The class of transiting exoplanets is uniquely suited to provide powerful constraints on the theoretical predictions of the formation, structural, and dynamical evolution history of planetary systems such as those listed above. For example, the observed RpMp diagram indicates a paucity of planets with properties intermediate between those of Neptune and Saturn. In particular, the mass bin between 30 and 60 M and the radius bin between 5 and 7 R are among the most underpopulated, although objects with these characteristics should be relatively easy to find in high-precision photometric and spectroscopic datasets. Furthermore, data from the Kepler mission indicate that for multiple-planet architectures in which one object is approximately Neptune-sized or larger, the larger planet is most often the planet with the longer period (Ciardi et al. 2013), and also that in general a lack of companion planets in hot-Jupiter systems is observed (e.g., Latham et al. 2011; Steffen et al. 2012).

In this work we combine Kepler photometry with high-precision radial-velocity measurements of the Kepler-101 two-planet system gathered in the context of the GTO program of the HARPS-N Consortium (Pepe et al. 2013; Dumusque et al. 2014). Kepler-101 was initially identified as Kepler object of interest 46 (KOI-46). It was subsequently validated by Rowe et al. (2014), who derived orbital periods of 3.49 d and 6.03 d, and planetary radii of 5.87 R and 1.33 R for Kepler-101b and Kepler-101c, respectively, and also carried out successful dynamical stability tests. Our combined spectroscopic and photometric analysis allows us to derive a dynamical mass for Kepler-101b and to place constraints on that of Kepler-101c.
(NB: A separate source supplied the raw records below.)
-- pv_equiv track=rewrite | github.com/invenia/shepherd | shepherd/common/utils.py | get
-- ===== SOURCE A (Python) =====
-- def get(dictionary, keys, mutually_exclusive=True):
--     """
--     Allows getting a value from a dict using multiple possible keys.
--
--     Args:
--         dict (dict): the dict to get the return value from.
--         keys (list): a list of keys to search for.
--         mutually_exclusive (bool): whether or not to assert that the keys are mutually exclusive.
--     """
--     result = None
--     for key in keys:
--         if not result and key in dictionary:
--             result = dictionary[key]
--         elif result and key in dictionary and mutually_exclusive:
--             raise KeyError(
--                 "Key {} and {} are not mutually exclusive \
--                 in the provided dict.".format(result, key)
--             )
--
--     if not result:
--         raise KeyError('None of the keys {} matched'.format(keys))
--
--     return result
-- ===== SOURCE B (Python) =====
-- def get(dictionary, keys, mutually_exclusive=True):
--     present = [k for k in keys if k in dictionary]
--     for i, key in enumerate(present):
--         value = dictionary[key]
--         if not value:
--             continue
--         if mutually_exclusive and i + 1 < len(present):
--             raise KeyError(
--                 "Key {} and {} are not mutually exclusive \
--                 in the provided dict.".format(value, present[i + 1])
--             )
--         return value
--     raise KeyError('None of the keys {} matched'.format(keys))
-- ===== Notes on version B (the rewrite author's own statement) =====
-- stated objective: alternative
-- what changed: B first filters keys to those present in the dict, then scans that list once for the first truthy value and returns it early (raising the mutual-exclusion error iff a later present key exists), replacing A's full stateful pass that tracks truthiness in a mutable result.
import Mathlib
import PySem

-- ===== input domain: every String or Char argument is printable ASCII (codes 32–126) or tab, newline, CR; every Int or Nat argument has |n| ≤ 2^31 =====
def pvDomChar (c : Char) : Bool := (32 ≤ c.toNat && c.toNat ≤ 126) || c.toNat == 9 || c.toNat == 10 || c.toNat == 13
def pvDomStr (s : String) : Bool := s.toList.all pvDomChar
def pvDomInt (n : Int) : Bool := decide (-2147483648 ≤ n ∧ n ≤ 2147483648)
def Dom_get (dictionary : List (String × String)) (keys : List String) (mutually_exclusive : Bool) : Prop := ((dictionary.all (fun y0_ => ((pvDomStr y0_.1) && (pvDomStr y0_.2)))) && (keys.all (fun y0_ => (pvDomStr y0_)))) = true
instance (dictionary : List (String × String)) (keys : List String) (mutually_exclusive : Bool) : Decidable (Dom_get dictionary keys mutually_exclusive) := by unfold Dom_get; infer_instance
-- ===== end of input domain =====

-- B replaces A's single stateful truthiness-tracking pass by filter-present-keys
-- then return the first truthy value (alternative decomposition, same cost).
-- On inputs where Python raises KeyError (excluded by Pre_get) both ports return "".

-- shared primitive: first-match association-list lookup (Python's 'key in dict' / 'dict[key]')
def lookup? (dictionary : List (String × String)) (key : String) : Option String :=
  (dictionary.find? (fun p => p.1 == key)).map (·.2)

-- ===== PORT A =====
-- result = None is modelled as "": Python's truthiness test 'not result' is
-- identical for None and "" and a falsy result is never returned (A raises then).
-- Both raise statements are modelled by returning "" (those inputs are outside Pre_get).
def getLoopA (dictionary : List (String × String)) (mutually_exclusive : Bool) :
    List String → String → String
  | [], result => result            -- after the loop: 'if not result: raise' → "" stays ""
  | key :: ks, result =>
    if result.isEmpty && (lookup? dictionary key).isSome then
      getLoopA dictionary mutually_exclusive ks ((lookup? dictionary key).getD "")
    else if !result.isEmpty && (lookup? dictionary key).isSome && mutually_exclusive then
      ""                            -- raise KeyError (mutual exclusion)
    else
      getLoopA dictionary mutually_exclusive ks result

def get (dictionary : List (String × String)) (keys : List String) (mutually_exclusive : Bool) : String :=
  getLoopA dictionary mutually_exclusive keys ""

-- ===== PORT B =====
-- scan the present keys for the first truthy value; 'rest ≠ []' is Source B's 'i + 1 < len(present)';
-- both raise statements are modelled by returning "".
def findTruthyB (dictionary : List (String × String)) (mutually_exclusive : Bool) :
    List String → String
  | [] => ""                        -- raise KeyError('None of the keys … matched')
  | key :: rest =>
    let value := (lookup? dictionary key).getD ""
    if value.isEmpty then findTruthyB dictionary mutually_exclusive rest
    else if mutually_exclusive && !rest.isEmpty then ""   -- raise KeyError (mutual exclusion)
    else value

def get_alt (dictionary : List (String × String)) (keys : List String) (mutually_exclusive : Bool) : String :=
  let present := keys.filter (fun k => (lookup? dictionary k).isSome)
  findTruthyB dictionary mutually_exclusive present

-- ===== PRECONDITION & SPEC =====
-- Pre_get = exactly the inputs where Python A returns (raises no KeyError): among the
-- values of the keys present in the dict, some value is truthy (non-empty), and with
-- mutually_exclusive no present key follows the first truthy one.
def Pre_get (dictionary : List (String × String)) (keys : List String) (mutually_exclusive : Bool) : Prop :=
  let tail := ((keys.filter (fun k => (lookup? dictionary k).isSome)).map
      (fun k => (lookup? dictionary k).getD "")).dropWhile (·.isEmpty)
  tail ≠ [] ∧ (mutually_exclusive = true → tail.length = 1)
instance (dictionary : List (String × String)) (keys : List String) (mutually_exclusive : Bool) : Decidable (Pre_get dictionary keys mutually_exclusive) := by unfold Pre_get; infer_instance

def pvWitness_get : (List (String × String)) × List String × Bool := ([("a", "1")], ["a", "b"], true)

def Spec_get (dictionary : List (String × String)) (keys : List String) (mutually_exclusive : Bool) (out : String) : Prop := out = get_alt dictionary keys mutually_exclusive
instance (dictionary : List (String × String)) (keys : List String) (mutually_exclusive : Bool) (out : String) : Decidable (Spec_get dictionary keys mutually_exclusive out) := by unfold Spec_get; infer_instance

-- ===== CLAIM (what is proved, stated in full; the proofs are below) =====
def Claim_equal_get : Prop := ∀ (dictionary : List (String × String)) (keys : List String) (mutually_exclusive : Bool), Dom_get dictionary keys mutually_exclusive → Pre_get dictionary keys mutually_exclusive → Spec_get dictionary keys mutually_exclusive (get dictionary keys mutually_exclusive)

-- ===== LEMMAS AND PROOFS =====

-- A's loop restricted to the present keys (non-present keys leave the state unchanged).
def goPresent (dictionary : List (String × String)) (mutually_exclusive : Bool) :
    List String → String → String
  | [], result => result
  | key :: ks, result =>
    if result.isEmpty then
      goPresent dictionary mutually_exclusive ks ((lookup? dictionary key).getD "")
    else if mutually_exclusive then ""
    else goPresent dictionary mutually_exclusive ks result

lemma getLoopA_eq_goPresent (d : List (String × String)) (me : Bool) (ks : List String) (r : String) :
    getLoopA d me ks r = goPresent d me (ks.filter (fun k => (lookup? d k).isSome)) r := by
  induction ks generalizing r with
  | nil => rfl
  | cons k ks ih =>
    simp only [getLoopA, List.filter_cons]
    by_cases hp : (lookup? d k).isSome = true <;> by_cases hr : r.isEmpty = true <;>
        cases me <;> simp [hp, hr, goPresent, ih]

lemma goPresent_stuck (d : List (String × String)) (ks : List String) (r : String)
    (hr : r.isEmpty = false) : goPresent d false ks r = r := by
  induction ks with
  | nil => rfl
  | cons k ks ih => simp [goPresent, hr, ih]

lemma goPresent_eq_findTruthyB (d : List (String × String)) (me : Bool) (P : List String) :
    goPresent d me P "" = findTruthyB d me P := by
  induction P with
  | nil => rfl
  | cons k P ih =>
    simp only [goPresent, show ("" : String).isEmpty = true from rfl, if_pos, findTruthyB]
    by_cases hv : ((lookup? d k).getD "").isEmpty = true
    · have hv' : (lookup? d k).getD "" = "" := String.isEmpty_iff.mp hv
      rw [hv', ih]; simp [hv]
    · simp only [Bool.not_eq_true] at hv
      simp only [hv, Bool.false_eq_true, if_false]
      cases me with
      | false => simp [goPresent_stuck d P _ hv]
      | true =>
        cases P with
        | nil => rfl
        | cons k' P' => simp [goPresent, hv]

-- ===== VERDICT (by name: the statement is the Claim_ definition above) =====
theorem get_spec : Claim_equal_get := by
  intro d keys me _ _
  unfold Spec_get _root_.get get_alt
  rw [getLoopA_eq_goPresent, goPresent_eq_findTruthyB]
The much improved characterization of the Kepler-101 system permits us to identify the first fully characterized super-Neptune planet, and to provide the first observational constraints on the architecture of multiple-planet systems with close-in low-mass giants and outer Earth-sized objects in orbits close to resonance.

2. Data

2.1. Kepler photometry

Kepler-101 (see IDs, coordinates, and magnitudes in Table 1) is a relatively faint target (Kp = 13.8) for high-precision radial-velocity searches. It was observed by Kepler for almost four years, from quarter Q1 to quarter Q17, with the long-cadence (LC) temporal sampling of 29.4 min, and for ten months, from quarter Q4 to quarter Q7, in short-cadence (SC) mode, that is one point every 58.8 s. The medians of the errors of individual photometric measurements are 155 and 846 ppm for LC and SC data.

The Kepler light curve shows distinct transits of the 3.5 d transiting planet Kepler-101b, with a depth of ~0.1%. On the other hand, the transits of the Earth-sized companion Kepler-101c, with a period of 6.03 d and a depth of ~55 ppm, are embedded in the photon noise. They can be detected after removing the Kepler-101b transits and by using data from more than 45 quarters, because the phase-folded transit has a low signal-to-noise ratio (S/N) of ~11 when taking all the available LC measurements into account.

The simple-aperture-photometry1 (Jenkins et al. 2010) measurements were used for the characterization of Kepler-101b and c (Sect. 3) and were corrected for flux contamination by background stars that are located in the Kepler mask of our target. This amounts to only a few percent, as estimated by the Kepler team2.

No clear activity features with amplitude larger than ~400 ppm are seen in Kepler LC data, indicating that the host star is magnetically quiet.

2.2. Spectroscopic follow-up with HARPS-N

2.2.1. Radial-velocity observations

Forty spectra of Kepler-101, with exposure times of half an hour and an average S/N of 16 at 550 nm, were obtained with the high-resolution (R ~ 115 000) fiber-fed, optical echelle HARPS-N spectrograph, installed during Avril 2012 on the 3.57 m Telescopio Nazionale Galileo (TNG) at the Observatorio del Roque de los Muchachos, La Palma Island, Spain (Cosentino et al. 2012). HARPS-N is a near-twin of the HARPS instrument mounted at the ESO 3.6 m telescope in La Silla (Mayor et al. 2003) optimized for the measurement of high-precision radial velocities (1.2 m s-1 in 1 hr integration for a V ~ 12 mag, slowly rotating late-G/K-type dwarf). Spectroscopic measurements of Kepler-101 were gathered with HARPS-N in obj_AB observing mode, that is, without acquiring a simultaneous thorium-lamp spectrum. Indeed, for this faint target, the instrumental drift during one night is considerably lower than the photon noise uncertainties. The first ten spectra were taken between June and August 2012, before the readout of the red side of the charge-coupled device (CCD) failed, which occurred in late September 2012. Thirty additional measurements were collected from the end of May 2013 to the end of August 2013, after the replacement of the CCD.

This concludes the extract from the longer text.